**Work required**
Reproduce each line from the records that holds "pvDomChar".

Collected data entries
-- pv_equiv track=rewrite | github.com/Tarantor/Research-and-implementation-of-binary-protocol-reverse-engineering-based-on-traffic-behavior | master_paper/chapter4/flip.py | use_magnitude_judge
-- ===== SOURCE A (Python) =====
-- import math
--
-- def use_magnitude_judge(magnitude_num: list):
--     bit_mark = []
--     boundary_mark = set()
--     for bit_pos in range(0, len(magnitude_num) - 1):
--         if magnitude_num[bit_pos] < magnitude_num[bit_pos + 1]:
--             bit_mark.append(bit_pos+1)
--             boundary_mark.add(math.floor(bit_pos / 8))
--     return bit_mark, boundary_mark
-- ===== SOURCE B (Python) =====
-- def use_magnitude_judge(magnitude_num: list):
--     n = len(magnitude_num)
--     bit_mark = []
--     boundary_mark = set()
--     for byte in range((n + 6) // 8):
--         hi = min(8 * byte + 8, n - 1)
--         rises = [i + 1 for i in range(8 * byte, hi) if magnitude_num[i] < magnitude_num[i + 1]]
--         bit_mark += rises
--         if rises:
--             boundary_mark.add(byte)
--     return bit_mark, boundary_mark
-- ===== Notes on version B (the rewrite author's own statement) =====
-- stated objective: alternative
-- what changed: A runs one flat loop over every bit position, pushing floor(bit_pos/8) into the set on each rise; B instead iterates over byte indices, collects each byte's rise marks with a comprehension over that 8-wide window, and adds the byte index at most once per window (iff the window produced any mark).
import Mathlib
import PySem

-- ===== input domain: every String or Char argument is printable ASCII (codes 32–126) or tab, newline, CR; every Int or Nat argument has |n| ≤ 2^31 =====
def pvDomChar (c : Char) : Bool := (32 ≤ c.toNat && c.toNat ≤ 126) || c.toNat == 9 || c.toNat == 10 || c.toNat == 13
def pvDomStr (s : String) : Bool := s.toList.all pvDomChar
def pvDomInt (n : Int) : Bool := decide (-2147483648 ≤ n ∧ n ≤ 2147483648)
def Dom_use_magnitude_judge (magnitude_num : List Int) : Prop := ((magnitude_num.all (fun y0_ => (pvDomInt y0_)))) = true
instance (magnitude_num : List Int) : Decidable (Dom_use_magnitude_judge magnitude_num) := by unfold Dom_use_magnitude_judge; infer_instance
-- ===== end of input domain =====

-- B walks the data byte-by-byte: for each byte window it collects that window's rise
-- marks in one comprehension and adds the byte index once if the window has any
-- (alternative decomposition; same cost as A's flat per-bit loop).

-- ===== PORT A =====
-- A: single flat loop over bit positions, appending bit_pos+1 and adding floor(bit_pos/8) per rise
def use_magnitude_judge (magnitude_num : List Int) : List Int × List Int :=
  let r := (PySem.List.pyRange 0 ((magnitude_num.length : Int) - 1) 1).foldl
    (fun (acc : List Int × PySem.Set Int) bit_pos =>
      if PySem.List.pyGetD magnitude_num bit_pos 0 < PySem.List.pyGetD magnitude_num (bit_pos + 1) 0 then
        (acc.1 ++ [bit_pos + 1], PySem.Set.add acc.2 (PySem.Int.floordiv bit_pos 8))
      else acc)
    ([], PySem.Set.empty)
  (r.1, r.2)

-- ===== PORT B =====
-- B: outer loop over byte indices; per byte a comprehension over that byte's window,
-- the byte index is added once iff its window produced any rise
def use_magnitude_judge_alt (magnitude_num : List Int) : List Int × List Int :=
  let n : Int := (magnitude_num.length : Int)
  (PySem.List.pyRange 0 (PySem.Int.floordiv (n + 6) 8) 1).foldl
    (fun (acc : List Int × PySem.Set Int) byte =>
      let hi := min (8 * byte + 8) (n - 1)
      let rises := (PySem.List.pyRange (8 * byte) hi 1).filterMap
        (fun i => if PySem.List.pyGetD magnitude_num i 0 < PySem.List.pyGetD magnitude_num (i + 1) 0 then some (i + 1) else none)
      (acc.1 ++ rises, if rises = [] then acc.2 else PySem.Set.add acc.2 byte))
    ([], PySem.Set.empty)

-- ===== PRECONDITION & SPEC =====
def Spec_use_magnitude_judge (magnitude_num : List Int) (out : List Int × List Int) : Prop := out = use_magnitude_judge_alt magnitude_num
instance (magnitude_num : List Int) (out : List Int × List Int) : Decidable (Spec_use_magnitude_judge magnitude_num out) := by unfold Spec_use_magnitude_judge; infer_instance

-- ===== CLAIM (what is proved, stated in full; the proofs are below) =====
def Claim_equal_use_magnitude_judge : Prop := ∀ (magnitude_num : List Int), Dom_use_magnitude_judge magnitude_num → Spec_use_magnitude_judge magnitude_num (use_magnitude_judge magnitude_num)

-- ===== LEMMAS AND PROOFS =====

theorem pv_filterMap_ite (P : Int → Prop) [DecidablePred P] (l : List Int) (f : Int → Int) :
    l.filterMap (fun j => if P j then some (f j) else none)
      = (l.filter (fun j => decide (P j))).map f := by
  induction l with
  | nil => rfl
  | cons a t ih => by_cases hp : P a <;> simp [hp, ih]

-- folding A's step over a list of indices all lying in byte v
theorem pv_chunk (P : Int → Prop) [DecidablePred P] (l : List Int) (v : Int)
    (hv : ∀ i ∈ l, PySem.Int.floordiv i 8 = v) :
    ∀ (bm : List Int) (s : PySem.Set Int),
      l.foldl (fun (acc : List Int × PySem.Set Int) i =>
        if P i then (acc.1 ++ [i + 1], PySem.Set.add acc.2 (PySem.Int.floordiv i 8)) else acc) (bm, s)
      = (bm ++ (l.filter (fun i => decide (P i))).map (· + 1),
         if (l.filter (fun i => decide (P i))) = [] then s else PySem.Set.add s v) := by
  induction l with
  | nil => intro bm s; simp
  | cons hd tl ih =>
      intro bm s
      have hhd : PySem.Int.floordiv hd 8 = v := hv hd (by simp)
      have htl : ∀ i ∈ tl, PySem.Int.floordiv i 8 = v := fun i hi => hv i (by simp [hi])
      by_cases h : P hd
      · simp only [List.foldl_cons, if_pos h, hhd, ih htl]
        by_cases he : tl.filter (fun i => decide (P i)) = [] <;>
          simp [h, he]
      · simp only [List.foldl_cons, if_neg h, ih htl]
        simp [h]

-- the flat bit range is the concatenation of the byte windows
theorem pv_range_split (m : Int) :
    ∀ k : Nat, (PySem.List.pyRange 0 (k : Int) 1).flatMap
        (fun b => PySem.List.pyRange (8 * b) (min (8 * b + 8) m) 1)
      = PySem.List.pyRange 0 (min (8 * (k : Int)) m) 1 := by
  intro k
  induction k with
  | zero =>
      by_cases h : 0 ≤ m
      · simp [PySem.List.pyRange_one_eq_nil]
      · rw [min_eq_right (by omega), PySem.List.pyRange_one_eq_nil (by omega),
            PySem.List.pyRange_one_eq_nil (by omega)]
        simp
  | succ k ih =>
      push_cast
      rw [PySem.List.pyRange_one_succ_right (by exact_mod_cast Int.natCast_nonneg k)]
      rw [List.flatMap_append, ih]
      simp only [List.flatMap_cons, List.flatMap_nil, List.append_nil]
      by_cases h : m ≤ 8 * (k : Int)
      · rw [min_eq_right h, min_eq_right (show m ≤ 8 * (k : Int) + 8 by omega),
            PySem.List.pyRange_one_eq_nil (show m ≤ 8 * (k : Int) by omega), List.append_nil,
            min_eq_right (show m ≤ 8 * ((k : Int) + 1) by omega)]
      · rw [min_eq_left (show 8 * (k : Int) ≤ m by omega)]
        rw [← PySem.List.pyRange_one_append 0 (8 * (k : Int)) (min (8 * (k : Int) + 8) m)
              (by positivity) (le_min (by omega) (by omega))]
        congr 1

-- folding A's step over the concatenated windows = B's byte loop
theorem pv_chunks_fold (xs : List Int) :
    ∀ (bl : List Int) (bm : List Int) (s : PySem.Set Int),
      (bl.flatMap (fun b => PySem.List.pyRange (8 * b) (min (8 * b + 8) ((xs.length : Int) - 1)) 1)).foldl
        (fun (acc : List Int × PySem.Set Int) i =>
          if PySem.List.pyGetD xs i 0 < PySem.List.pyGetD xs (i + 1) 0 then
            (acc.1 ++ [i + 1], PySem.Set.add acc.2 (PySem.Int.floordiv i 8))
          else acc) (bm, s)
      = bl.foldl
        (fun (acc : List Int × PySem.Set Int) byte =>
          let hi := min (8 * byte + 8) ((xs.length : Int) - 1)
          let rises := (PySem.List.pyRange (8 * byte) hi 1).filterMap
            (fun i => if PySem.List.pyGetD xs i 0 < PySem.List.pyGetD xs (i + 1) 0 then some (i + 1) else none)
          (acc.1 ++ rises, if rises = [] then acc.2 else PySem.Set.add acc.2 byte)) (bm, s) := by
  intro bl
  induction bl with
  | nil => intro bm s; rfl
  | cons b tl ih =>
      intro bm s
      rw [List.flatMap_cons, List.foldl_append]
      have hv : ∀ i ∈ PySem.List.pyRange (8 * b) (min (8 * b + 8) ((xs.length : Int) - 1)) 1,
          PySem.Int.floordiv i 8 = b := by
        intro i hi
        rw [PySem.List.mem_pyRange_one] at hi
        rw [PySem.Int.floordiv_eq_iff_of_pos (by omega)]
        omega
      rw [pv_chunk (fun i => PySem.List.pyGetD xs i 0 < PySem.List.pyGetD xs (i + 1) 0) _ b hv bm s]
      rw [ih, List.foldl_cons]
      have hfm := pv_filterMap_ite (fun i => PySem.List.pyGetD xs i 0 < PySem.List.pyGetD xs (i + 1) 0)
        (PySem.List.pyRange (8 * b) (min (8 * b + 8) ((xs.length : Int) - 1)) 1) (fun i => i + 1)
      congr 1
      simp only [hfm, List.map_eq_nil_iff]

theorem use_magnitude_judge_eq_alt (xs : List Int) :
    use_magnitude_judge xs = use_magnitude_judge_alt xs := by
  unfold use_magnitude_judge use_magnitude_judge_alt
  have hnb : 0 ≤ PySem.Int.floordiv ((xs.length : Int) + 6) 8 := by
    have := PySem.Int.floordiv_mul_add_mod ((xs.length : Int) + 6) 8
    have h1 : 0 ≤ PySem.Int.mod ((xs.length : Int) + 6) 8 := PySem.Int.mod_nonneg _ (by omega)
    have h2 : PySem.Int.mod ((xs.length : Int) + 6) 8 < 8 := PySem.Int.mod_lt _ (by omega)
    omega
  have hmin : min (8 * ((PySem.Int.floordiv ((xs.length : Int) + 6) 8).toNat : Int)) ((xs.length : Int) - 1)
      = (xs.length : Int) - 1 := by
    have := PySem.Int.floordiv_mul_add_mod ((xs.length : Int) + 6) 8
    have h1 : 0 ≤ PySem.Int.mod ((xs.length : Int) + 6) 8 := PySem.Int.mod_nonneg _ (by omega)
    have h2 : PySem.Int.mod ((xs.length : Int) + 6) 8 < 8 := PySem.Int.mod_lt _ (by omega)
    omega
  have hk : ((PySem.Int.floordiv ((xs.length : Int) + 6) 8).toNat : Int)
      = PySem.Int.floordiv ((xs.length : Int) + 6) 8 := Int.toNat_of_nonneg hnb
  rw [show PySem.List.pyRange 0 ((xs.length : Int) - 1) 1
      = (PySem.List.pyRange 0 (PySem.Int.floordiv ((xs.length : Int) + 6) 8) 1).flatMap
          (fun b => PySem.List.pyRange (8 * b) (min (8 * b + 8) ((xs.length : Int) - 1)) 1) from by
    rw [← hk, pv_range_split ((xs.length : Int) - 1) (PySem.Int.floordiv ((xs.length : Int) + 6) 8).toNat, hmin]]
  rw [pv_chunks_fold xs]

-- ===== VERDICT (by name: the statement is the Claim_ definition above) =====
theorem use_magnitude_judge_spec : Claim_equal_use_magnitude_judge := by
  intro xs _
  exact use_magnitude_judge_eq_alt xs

**Finished task**
def pvDomChar (c : Char) : Bool := (32 ≤ c.toNat && c.toNat ≤ 126) || c.toNat == 9 || c.toNat == 10 || c.toNat == 13
def pvDomStr (s : String) : Bool := s.toList.all pvDomChar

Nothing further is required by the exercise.